30. In addition to the above, some tools can help monitor the potential for negative feedback between financial sector risks and sovereign risk. For example, there may be concerns that the government balance sheet may not be strong enough to meet contingent liabilities reflecting the existence of (explicit or implicit) public guarantees, leading to increased systemic risk. The Systemic CCA allows gauging the impact of such negative feedback effects between sovereign risk and systemic risk.

Overall assessment

31. Overall, the available tools allow for in-depth assessments of the linkages between sovereign risk and systemic risk, as they cover most risk dimensions, financial institutions, time horizons, and country categories, as well as the impact of shocks and their likelihood. However, they do not provide clear signals as to whether sovereign risk buildup has reached a critical level that threatens financial stability, or whether it may unleash perverse dynamics leading to a systemic financial crisis and a sovereign debt crisis.

D. Broader Economy: What are the Amplification Channels among Sectors and through the Domestic Economy?

32. The interconnections and risk exposures among the financial, public, and other sectors can play a key role in magnifying systemic risk. For instance, they may give rise to concentration risks as well as compounded maturity, currency, and capital structure mismatches. The set of Encouraged FSIs provides snapshots of household and corporate leverage and enables comparisons across countries. More detailed analysis of balance sheet data in key sectors (public, private financial, private nonfinancial, household and nonresident) through the Balance Sheet Approach (BSA) facilitates cross-sectoral assessments of maturity, currency, and capital structure mismatches. The BSA tool can be used to stress test sectoral positions by assuming shocks related to interest rates and exchange rates. It also provides an indication of the likelihood that an adverse shock may get amplified into a systemic crisis.
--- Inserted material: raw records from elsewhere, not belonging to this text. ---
-- pv_equiv track=rewrite | github.com/thealper2/codewars-solutions | 7-kyu/mutate_my_strings.py | mutate_my_strings
-- ===== SOURCE A (Python) =====
-- def mutate_my_strings(s1, s2):
--     if s1 == s2:
--         return s1 + "\n"
--
--     result = [s1]
--     current = list(s1)
--     target = list(s2)
--
--     for i in range(len(current)):
--         if current[i] != target[i]:
--             current[i] = target[i]
--             result.append("".join(current))
--
--     return "\n".join(result) + "\n"
-- ===== SOURCE B (Python) =====
-- def mutate_my_strings(s1, s2):
--     if s1 == s2:
--         return s1 + "\n"
--     snapshots = [s2[:i + 1] + s1[i + 1:] for i in range(len(s1)) if s1[i] != s2[i]]
--     return "\n".join([s1] + snapshots) + "\n"
-- ===== Notes on version B (the rewrite author's own statement) =====
-- stated objective: simpler
-- what changed: Replaces the mutated character-buffer accumulator with a stateless comprehension that recomputes each snapshot as a closed-form slice (prefix of s2 plus suffix of s1).
import Mathlib
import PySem

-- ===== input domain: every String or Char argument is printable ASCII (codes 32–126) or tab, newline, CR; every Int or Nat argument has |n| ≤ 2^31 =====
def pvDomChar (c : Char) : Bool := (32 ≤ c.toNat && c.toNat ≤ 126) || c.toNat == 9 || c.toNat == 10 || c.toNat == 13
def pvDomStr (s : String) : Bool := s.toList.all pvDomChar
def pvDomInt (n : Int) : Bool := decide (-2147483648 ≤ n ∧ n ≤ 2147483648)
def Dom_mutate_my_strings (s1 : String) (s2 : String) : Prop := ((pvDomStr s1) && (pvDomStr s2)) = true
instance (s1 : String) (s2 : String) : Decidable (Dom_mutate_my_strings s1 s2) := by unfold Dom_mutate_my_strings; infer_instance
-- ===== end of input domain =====

-- B drops A's mutated character buffer and builds each snapshot as a closed-form slice (simpler); same return value on Pre_.

-- ===== PORT A =====
-- A's loop body: state is (result, current); Python's `current[i]` / `target[i]` would raise
-- IndexError out of range (such inputs are excluded by Pre_); the port reads with getD.
def pvStepA (target : List Char) (st : List String × List Char) (i : Nat) : List String × List Char :=
  if st.2.getD i ' ' ≠ target.getD i ' ' then
    let cur' := st.2.set i (target.getD i ' ')
    (st.1 ++ [String.ofList cur'], cur')
  else st

def mutate_my_strings (s1 : String) (s2 : String) : String :=
  if s1 = s2 then s1 ++ "\n"
  else
    let target := s2.toList
    let st := (List.range s1.toList.length).foldl (pvStepA target) ([s1], s1.toList)
    String.intercalate "\n" st.1 ++ "\n"

-- ===== PORT B =====
def mutate_my_strings_alt (s1 : String) (s2 : String) : String :=
  if s1 = s2 then s1 ++ "\n"
  else
    let l1 := s1.toList
    let l2 := s2.toList
    let snapshots := ((List.range l1.length).filter
        (fun i => l1.getD i ' ' ≠ l2.getD i ' ')).map
      (fun i => String.ofList (l2.take (i + 1) ++ l1.drop (i + 1)))
    String.intercalate "\n" (s1 :: snapshots) ++ "\n"

-- ===== PRECONDITION & SPEC =====
-- Pre_ excludes exactly the inputs where s1 is longer than s2: there Python A raises IndexError
-- (as does B).
def Pre_mutate_my_strings (s1 : String) (s2 : String) : Prop := s1.toList.length ≤ s2.toList.length
instance (s1 : String) (s2 : String) : Decidable (Pre_mutate_my_strings s1 s2) := by unfold Pre_mutate_my_strings; infer_instance
def pvWitness_mutate_my_strings : String × String := ("abc", "axcd")

def Spec_mutate_my_strings (s1 : String) (s2 : String) (out : String) : Prop := out = mutate_my_strings_alt s1 s2
instance (s1 : String) (s2 : String) (out : String) : Decidable (Spec_mutate_my_strings s1 s2 out) := by unfold Spec_mutate_my_strings; infer_instance

-- ===== CLAIM (what is proved, stated in full; the proofs are below) =====
def Claim_equal_mutate_my_strings : Prop := ∀ (s1 : String) (s2 : String), Dom_mutate_my_strings s1 s2 → Pre_mutate_my_strings s1 s2 → Spec_mutate_my_strings s1 s2 (mutate_my_strings s1 s2)

-- ===== LEMMAS AND PROOFS =====

-- After processing indices < k, A's buffer is exactly l2.take k ++ l1.drop k; these three
-- lemmas give the buffer's value at k and how it evolves in each branch.
lemma pv_getD_mid (l1 l2 : List Char) (h : l1.length ≤ l2.length) (k : Nat) (hk : k < l1.length) :
    (l2.take k ++ l1.drop k).getD k ' ' = l1.getD k ' ' := by
  have hk2 : k < l2.length := lt_of_lt_of_le hk h
  have hlen : (l2.take k).length = k := by simp; omega
  rw [List.getD_append_right _ _ _ _ (le_of_eq hlen), hlen, Nat.sub_self,
      List.drop_eq_getElem_cons hk]
  simp [hk]

lemma pv_set_eq (l1 l2 : List Char) (h : l1.length ≤ l2.length) (k : Nat) (hk : k < l1.length) :
    (l2.take k ++ l1.drop k).set k (l2.getD k ' ') = l2.take (k + 1) ++ l1.drop (k + 1) := by
  have hk2 : k < l2.length := lt_of_lt_of_le hk h
  have hlen : (l2.take k).length = k := by simp; omega
  rw [List.set_append_right _ _ (le_of_eq hlen), hlen, Nat.sub_self,
      ← List.take_append_getElem hk2, List.append_assoc]
  rw [List.getD_eq_getElem l2 ' ' hk2, List.drop_eq_getElem_cons hk]
  rfl

lemma pv_same (l1 l2 : List Char) (h : l1.length ≤ l2.length) (k : Nat) (hk : k < l1.length)
    (hd : l1.getD k ' ' = l2.getD k ' ') :
    l2.take k ++ l1.drop k = l2.take (k + 1) ++ l1.drop (k + 1) := by
  have hk2 : k < l2.length := lt_of_lt_of_le hk h
  rw [List.drop_eq_getElem_cons hk, ← List.take_append_getElem hk2, List.append_assoc]
  have : l1[k] = l2[k] := by
    have h1 := List.getD_eq_getElem l1 ' ' hk
    have h2 := List.getD_eq_getElem l2 ' ' hk2
    rw [h1, h2] at hd; exact hd
  simp [this]

-- Loop invariant: starting from buffer l2.take k ++ l1.drop k, A's fold over the remaining
-- indices appends exactly B's closed-form snapshots for the differing indices.
lemma pv_loop (l1 l2 : List Char) (h : l1.length ≤ l2.length) :
    ∀ (m k : Nat), k + m = l1.length → ∀ (res : List String),
    ((List.range' k m).foldl (pvStepA l2) (res, l2.take k ++ l1.drop k)).1 =
      res ++ ((List.range' k m).filter
          (fun i => l1.getD i ' ' ≠ l2.getD i ' ')).map
        (fun i => String.ofList (l2.take (i + 1) ++ l1.drop (i + 1))) := by
  intro m
  induction m with
  | zero => intro k _ res; simp
  | succ m ih =>
    intro k hk res
    have hklt : k < l1.length := by omega
    rw [List.range'_succ]
    simp only [List.foldl_cons, List.filter_cons]
    have hcur : (l2.take k ++ l1.drop k).getD k ' ' = l1.getD k ' ' :=
      pv_getD_mid l1 l2 h k hklt
    by_cases hd : l1.getD k ' ' ≠ l2.getD k ' '
    · have hstep : pvStepA l2 (res, l2.take k ++ l1.drop k) k =
          (res ++ [String.ofList (l2.take (k + 1) ++ l1.drop (k + 1))],
            l2.take (k + 1) ++ l1.drop (k + 1)) := by
        simp only [pvStepA, hcur, if_pos hd]
        rw [pv_set_eq l1 l2 h k hklt]
      rw [hstep, ih (k + 1) (by omega), if_pos (by simpa using hd)]
      simp
    · rw [not_not] at hd
      have hstep : pvStepA l2 (res, l2.take k ++ l1.drop k) k =
          (res, l2.take (k + 1) ++ l1.drop (k + 1)) := by
        simp only [pvStepA, hcur, hd]
        simp [pv_same l1 l2 h k hklt hd]
      rw [hstep, ih (k + 1) (by omega), if_neg (by simpa using hd)]

-- ===== VERDICT (by name: the statement is the Claim_ definition above) =====
theorem mutate_my_strings_spec : Claim_equal_mutate_my_strings := by
  intro s1 s2 _ hpre
  unfold Pre_mutate_my_strings at hpre
  unfold Spec_mutate_my_strings mutate_my_strings mutate_my_strings_alt
  by_cases he : s1 = s2
  · simp [he]
  · simp only [if_neg he]
    have h := pv_loop s1.toList s2.toList hpre s1.toList.length 0 (by omega) [s1]
    simp only [List.take_zero, List.drop_zero, List.nil_append] at h
    rw [List.range_eq_range', h]
    rfl
theorem simA (fuel : Nat) (ps ss : List Int) (t : Int) (ans : List Int)
    (hl : ps.length ≤ ss.length) (hss : ∀ s ∈ ss.take ps.length, 1 ≤ s) (ht : 0 ≤ t) :
    solutionLoop fuel (List.zipWith (fun p s => p + t * s) ps ss) ss ans
      = loopD fuel t (List.zipWith dayOf ps ss) ans := by
  induction fuel generalizing ps ss t ans with
  | zero => simp [solutionLoop, loopD]
  | succ fuel ih =>
    have hlen1 : (List.zipWith (fun p s => p + t * s) ps ss).length = ps.length := by
      simp; omega
    have hlen2 : (List.zipWith dayOf ps ss).length = ps.length := by simp; omega
    simp only [solutionLoop, loopD, hlen1, hlen2]
    by_cases hps : ps.length = 0
    · simp [hps]
    · simp only [hps, ne_eq, not_false_eq_true, if_pos]
      rw [incr_eq _ ss ps.length hlen1.symm (by omega), zip_succ]
      have htw := tw_len ps ss (t + 1) (by omega) hss
      rw [htw]
      set k := ((List.zipWith dayOf ps ss).takeWhile (fun d => decide (d ≤ t + 1))).length with hkdef
      have hkle : k ≤ ps.length := by
        rw [hkdef, ← hlen2]
        exact List.Sublist.length_le (List.takeWhile_sublist _)
      by_cases hkz : k = 0
      · simp only [hkz, not_true_eq_false, if_false]
        exact ih ps ss (t + 1) ans hl hss (by omega)
      · simp only [hkz, not_false_eq_true, if_pos]
        rw [List.drop_zipWith, List.drop_zipWith]
        rw [ih (ps.drop k) (ss.drop k) (t + 1) _ ?_ ?_ (by omega)]
        · simp
          omega
        · intro x hx
          apply hss
          rw [List.length_drop, List.take_drop] at hx
          have : x ∈ ss.take (k + (ps.length - k)) := List.mem_of_mem_drop hx
          rwa [show k + (ps.length - k) = ps.length by omega] at this

theorem zip_map_days (ps ss : List Int) :
    (ps.zip ss).map (fun q => max 1 (-(PySem.Int.floordiv (q.1 - 100) q.2)))
      = List.zipWith dayOf ps ss := by
  induction ps generalizing ss with
  | nil => simp
  | cons p ps ih =>
    cases ss with
    | nil => simp
    | cons s ss => simp [List.zip_cons_cons, dayOf, ih]

theorem altLoop_eq (pairs : List (Int × Int)) (ans : List Int) (cur : Int) (cnt : Nat)
    (h : cnt ≠ 0) :
    solutionAltLoop pairs ans cur cnt
      = ans ++ grp (pairs.map (fun q => max 1 (-(PySem.Int.floordiv (q.1 - 100) q.2)))) cur cnt := by
  induction pairs generalizing ans cur cnt with
  | nil => simp [solutionAltLoop, grp, h]
  | cons q rest ih =>
    obtain ⟨p, s⟩ := q
    simp only [solutionAltLoop, List.map_cons]
    by_cases hc : cur < max 1 (-(PySem.Int.floordiv (p - 100) s))
    · rw [if_pos (Or.inr hc), if_pos h, ih _ _ _ one_ne_zero, grp, if_pos hc]
      simp [List.append_assoc]
    · rw [if_neg (not_or.mpr ⟨h, hc⟩), ih _ _ _ (Nat.succ_ne_zero cnt),
        grp, if_neg hc]

theorem alt_eq (ps ss : List Int) :
    solution_alt ps ss = grpTop (List.zipWith dayOf ps ss) := by
  rw [← zip_map_days]
  show solutionAltLoop (ps.zip ss) [] 0 0 = _
  cases ps.zip ss with
  | nil => simp [solutionAltLoop, grpTop]
  | cons q rest =>
    obtain ⟨p, s⟩ := q
    simp only [solutionAltLoop, List.map_cons]
    rw [if_pos (Or.inl trivial), altLoop_eq _ _ _ _ one_ne_zero]
    simp [grpTop]

-- ===== VERDICT (by name: the statement is the Claim_ definition above) =====
theorem solution_spec : Claim_equal_solution := by
  intro ps ss _hdom hpre
  obtain ⟨hl, hs⟩ := hpre
  unfold Spec_solution
  rw [alt_eq]
  show solutionLoop (101 + (ps.map (fun p => (-p).toNat)).sum) ps ss [] = _
  have h0 := simA (101 + (ps.map (fun p => (-p).toNat)).sum) ps ss 0 [] hl hs le_rfl
  rw [zip_zero ps ss hl] at h0
  rw [h0, loopD_eq]
  · simp
  · intro d hd
    have := (days_bounds ps ss hs d hd).2
    omega
  · intro d hd
    have : d ∈ List.zipWith dayOf ps ss := by
      cases h : List.zipWith dayOf ps ss with
      | nil => rw [h] at hd; simp at hd
      | cons a r => rw [h] at hd; simp at hd; subst hd; simp
    have := (days_bounds ps ss hs d this).1
    omega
33. Credit growth episodes may also be associated with asset (e.g., real estate) price bubbles, posing a greater threat to financial stability. As such, Asset Price models that provide indicators of such bubbles may usefully complement the above tool (section B). More generally, combinations of credit growth, leverage, and asset price growth, such as in the Credit to GDP-Based Crisis Prediction Model, can be used to estimate relatively well the risk of systemic banking crises about two to three years in advance (section F).

34. A number of tools help assess more deeply the risks arising from linkages across sectors, including indirectly through second round effects. For instance, Asset Price Models can also help measure the vulnerability of the household and corporate sectors to asset price corrections, as well as the broader spillover effects on GDP (section B), although they do not take into account feedback loops through the impact of lower growth on asset price levels. As noted above, Debt Sustainability Analysis (DSA) also examines the impact of real economy, market, and financial system shocks on sovereign risk (Section C), and can be combined with the Systemic Contingent Claims Approach (SCCA) to obtain complementary and more forward-looking estimates of these impacts (sections A and C). Macro Stress Tests assess the impact of a wide range of risks and adverse scenarios on financial institutions, individually or in aggregate. Importantly, however, feedback effects on the economy, including through credit supply conditions, are not appropriately covered in stress test models at this point.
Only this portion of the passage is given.